23 mei 2022, mr. D. Kohelet (Dit e-mailadres wordt beveiligd tegen spambots. JavaScript dient ingeschakeld te zijn om het te bekijken. / 06 42 38 38 45)

Dit artikel verschijnt in de zomer van 2022 in de tweede editie van kwartaalblad "Nippon Inu magazine", het tijdschrift van de rasvereniging voor Japanse rashonden, "Nippon Inu". De originele versie is op ondergeschikte punten aangepast

Intro

Het is heerlijk weer, dus we trekken er weer graag op uit met onze trouwe viervoeters. En een beetje hondenbezitter hoef ik niet uit te leggen dat trouw niet altijd voorspelbaar hoeft te betekenen. Het temperament van sommige honden kan in een onverhoopt geval nu eenmaal omslaan in schade aan andermans eigendommen of dieren. Omdat veel hondenbezitters zich afvragen dat juridisch zit, leg ik in dit artikel graag in het kort uit wie wanneer aansprakelijk is voor schade, aangebracht door je hond (of natuurlijk in het spiegelbeeldige geval: áán je hond, door een andere hond).

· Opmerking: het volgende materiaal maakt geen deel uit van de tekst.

-- pv_equiv track=rewrite | github.com/wrietersco/quran-research-software | src/chat/step5_engine.py | _safe_total_combos
-- ===== SOURCE A (Python) =====
-- _SQLITE_MAX_INT = 9223372036854775807
--
-- def _safe_total_combos(entry_counts: list[int]) -> int:
--     if not entry_counts:
--         return 0
--     p = 1
--     for n in entry_counts:
--         k = max(1, int(n))
--         if p > _SQLITE_MAX_INT // k:
--             return _SQLITE_MAX_INT
--         p *= k
--     return p
-- ===== SOURCE B (Python) =====
-- _SQLITE_MAX_INT = 9223372036854775807
--
-- def _safe_total_combos(entry_counts: list[int]) -> int:
--     if not entry_counts:
--         return 0
--
--     def tree(xs):
--         if len(xs) == 1:
--             return max(1, int(xs[0]))
--         mid = len(xs) // 2
--         return tree(xs[:mid]) * tree(xs[mid:])
--
--     return min(tree(entry_counts), _SQLITE_MAX_INT)
-- ===== Notes on version B (the rewrite author's own statement) =====
-- stated objective: alternative
-- what changed: B replaces A's guarded left-to-right accumulator (per-step overflow check with early return) by a divide-and-conquer recursion: it computes the exact product of max(1,n) over a balanced binary split of the list using Python's unbounded ints, then clamps once at the end with min(., _SQLITE_MAX_INT).
import Mathlib
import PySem

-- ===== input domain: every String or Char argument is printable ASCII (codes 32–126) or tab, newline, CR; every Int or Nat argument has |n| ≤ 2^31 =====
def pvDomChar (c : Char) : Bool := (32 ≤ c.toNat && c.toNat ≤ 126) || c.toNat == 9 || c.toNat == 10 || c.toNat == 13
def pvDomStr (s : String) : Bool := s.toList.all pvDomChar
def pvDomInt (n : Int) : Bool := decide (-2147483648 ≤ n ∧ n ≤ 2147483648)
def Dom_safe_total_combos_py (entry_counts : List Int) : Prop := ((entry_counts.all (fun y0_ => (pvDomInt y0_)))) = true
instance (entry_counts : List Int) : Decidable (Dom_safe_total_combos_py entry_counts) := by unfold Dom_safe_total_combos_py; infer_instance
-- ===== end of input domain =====

-- B replaces A's guarded single pass by a divide-and-conquer product with one final clamp (objective: alternative).

-- ===== PORT A =====
def pvSqliteMax : Int := 9223372036854775807

-- A's loop: per-step overflow check with early return
def pvALoop (p : Int) : List Int → Int
  | [] => p
  | n :: rest =>
    let k : Int := max 1 n
    if p > PySem.Int.floordiv pvSqliteMax k then pvSqliteMax
    else pvALoop (p * k) rest

def safe_total_combos_py (entry_counts : List Int) : Int :=
  if entry_counts = [] then 0 else pvALoop 1 entry_counts

-- ===== PORT B =====
-- Source B's inner 'tree': recursion on a balanced split; xs[:mid] / xs[mid:] with
-- 0 ≤ mid ≤ len(xs) are exactly List.take mid / List.drop mid, and len(xs)//2 on a
-- nonnegative length is Nat division. (tree is never called on [] in Source B; the []
-- branch here is unreachable filler.)
def pvTree (xs : List Int) : Int :=
  match xs with
  | [] => 1
  | [x] => max 1 x
  | a :: b :: rest =>
    let ys := a :: b :: rest
    pvTree (ys.take (ys.length / 2)) * pvTree (ys.drop (ys.length / 2))
termination_by xs.length
decreasing_by
  · simp [List.length_take]; omega
  · simp [List.length_drop]; omega

def safe_total_combos_py_alt (entry_counts : List Int) : Int :=
  if entry_counts = [] then 0 else min (pvTree entry_counts) pvSqliteMax

-- ===== PRECONDITION & SPEC =====
def Spec_safe_total_combos_py (entry_counts : List Int) (out : Int) : Prop := out = safe_total_combos_py_alt entry_counts
instance (entry_counts : List Int) (out : Int) : Decidable (Spec_safe_total_combos_py entry_counts out) := by unfold Spec_safe_total_combos_py; infer_instance

-- ===== CLAIM (what is proved, stated in full; the proofs are below) =====
def Claim_equal_safe_total_combos_py : Prop := ∀ (entry_counts : List Int), Dom_safe_total_combos_py entry_counts → Spec_safe_total_combos_py entry_counts (safe_total_combos_py entry_counts)

-- ===== LEMMAS AND PROOFS =====
-- the exact product of max(1, n) over the list
def pvP (xs : List Int) : Int := (xs.map (fun n => max 1 n)).prod

theorem pvP_cons (n : Int) (xs : List Int) : pvP (n :: xs) = max 1 n * pvP xs := by
  simp [pvP]

theorem pvP_append (xs ys : List Int) : pvP (xs ++ ys) = pvP xs * pvP ys := by
  simp [pvP]

theorem pvP_pos (xs : List Int) : 1 ≤ pvP xs := by
  induction xs with
  | nil => simp [pvP]
  | cons n rest ih =>
    rw [pvP_cons]
    have : (1 : Int) ≤ max 1 n := le_max_left 1 n
    nlinarith

-- Source B's tree computes the exact product on nonempty lists
theorem pvTree_eq (xs : List Int) (h : xs ≠ []) : pvTree xs = pvP xs := by
  induction hn : xs.length using Nat.strong_induction_on generalizing xs with
  | _ len ih =>
    match xs, h with
    | [x], _ => simp [pvTree, pvP]
    | a :: b :: rest, _ =>
      rw [pvTree]
      have hlen : (a :: b :: rest).length = rest.length + 2 := by simp
      set ys := a :: b :: rest with hys
      set m := ys.length / 2 with hm
      have hm1 : 1 ≤ m := by omega
      have hmlt : m < ys.length := by omega
      have htake : (ys.take m).length = m := by
        rw [List.length_take]; omega
      have hdrop : (ys.drop m).length = ys.length - m := by
        rw [List.length_drop]
      have htne : ys.take m ≠ [] := by
        intro hc; rw [hc] at htake; simp at htake; omega
      have hdne : ys.drop m ≠ [] := by
        intro hc; rw [hc] at hdrop; simp at hdrop; omega
      have e1 : pvTree (ys.take m) = pvP (ys.take m) :=
        ih (ys.take m).length (by omega) _ htne rfl
      have e2 : pvTree (ys.drop m) = pvP (ys.drop m) :=
        ih (ys.drop m).length (by omega) _ hdne rfl
      rw [e1, e2, ← pvP_append, List.take_append_drop]

-- A's guarded loop is the exact product clamped once at the end
theorem pvALoop_eq (xs : List Int) (p : Int) (hp : 1 ≤ p) (hle : p ≤ pvSqliteMax) :
    pvALoop p xs = min (p * pvP xs) pvSqliteMax := by
  induction xs generalizing p with
  | nil =>
    simp [pvALoop, pvP]
    omega
  | cons n rest ih =>
    have hk : (1 : Int) ≤ max 1 n := le_max_left 1 n
    have hkpos : (0 : Int) < max 1 n := by omega
    have hdiv : PySem.Int.floordiv pvSqliteMax (max 1 n) = pvSqliteMax / max 1 n :=
      PySem.Int.floordiv_eq_ediv_of_pos hkpos
    have hPrest := pvP_pos rest
    rw [pvP_cons]
    by_cases hc : p > PySem.Int.floordiv pvSqliteMax (max 1 n)
    · have hmul : pvSqliteMax < p * max 1 n := by
        rw [hdiv] at hc
        by_contra hnot
        exact absurd ((Int.le_ediv_iff_mul_le hkpos).mpr (show p * max 1 n ≤ pvSqliteMax by omega)) (by omega)
      have hB : p * max 1 n ≤ p * max 1 n * pvP rest :=
        le_mul_of_one_le_right (by nlinarith) hPrest
      simp only [pvALoop, if_pos hc]
      rw [← mul_assoc]
      omega
    · have hle' : p * max 1 n ≤ pvSqliteMax := by
        rw [hdiv] at hc
        have := (Int.le_ediv_iff_mul_le hkpos).mp (show p ≤ pvSqliteMax / max 1 n by omega)
        omega
      simp only [pvALoop, if_neg hc]
      rw [ih _ (by nlinarith) hle', ← mul_assoc]

-- ===== VERDICT (by name: the statement is the Claim_ definition above) =====
theorem safe_total_combos_py_spec : Claim_equal_safe_total_combos_py := by
  intro xs _
  unfold Spec_safe_total_combos_py safe_total_combos_py safe_total_combos_py_alt
  by_cases h : xs = []
  · simp [h]
  · simp only [if_neg h]
    rw [pvALoop_eq xs 1 le_rfl (by decide), pvTree_eq xs h, one_mul]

Eerst een introductie. Het is min of meer algemeen bekend dat Nederland, anders dan bijvoorbeeld Amerika, een terughoudend aansprakelijkheidsrecht kent. Terughoudend in de zin dat de hoofdregel is dat iedereen zijn eigen schade draagt – tenzij. En een belangrijke pijler van iemands civielrechtelijke aansprakelijkheid voor schade, is het fenomeen schuld. Oftewel: de ‘dader’ die aantoont ‘er niets aan te kunnen doen’, gaat in principe vrijuit. Maar niet altijd, want de wet kent een aantal situaties waarbij schuld niet vereist is. De ouder van het kind, de fabrikant van het product, en, om een geheel willekeurig derde voorbeeld te noemen: de bezitter van het dier. Zij dragen alle een ‘risicoaansprakelijkheid’ voor de strapatsen voor datgene waarmee ze door de wet in verband worden gebracht (respectievelijk het kind, het product en het dier).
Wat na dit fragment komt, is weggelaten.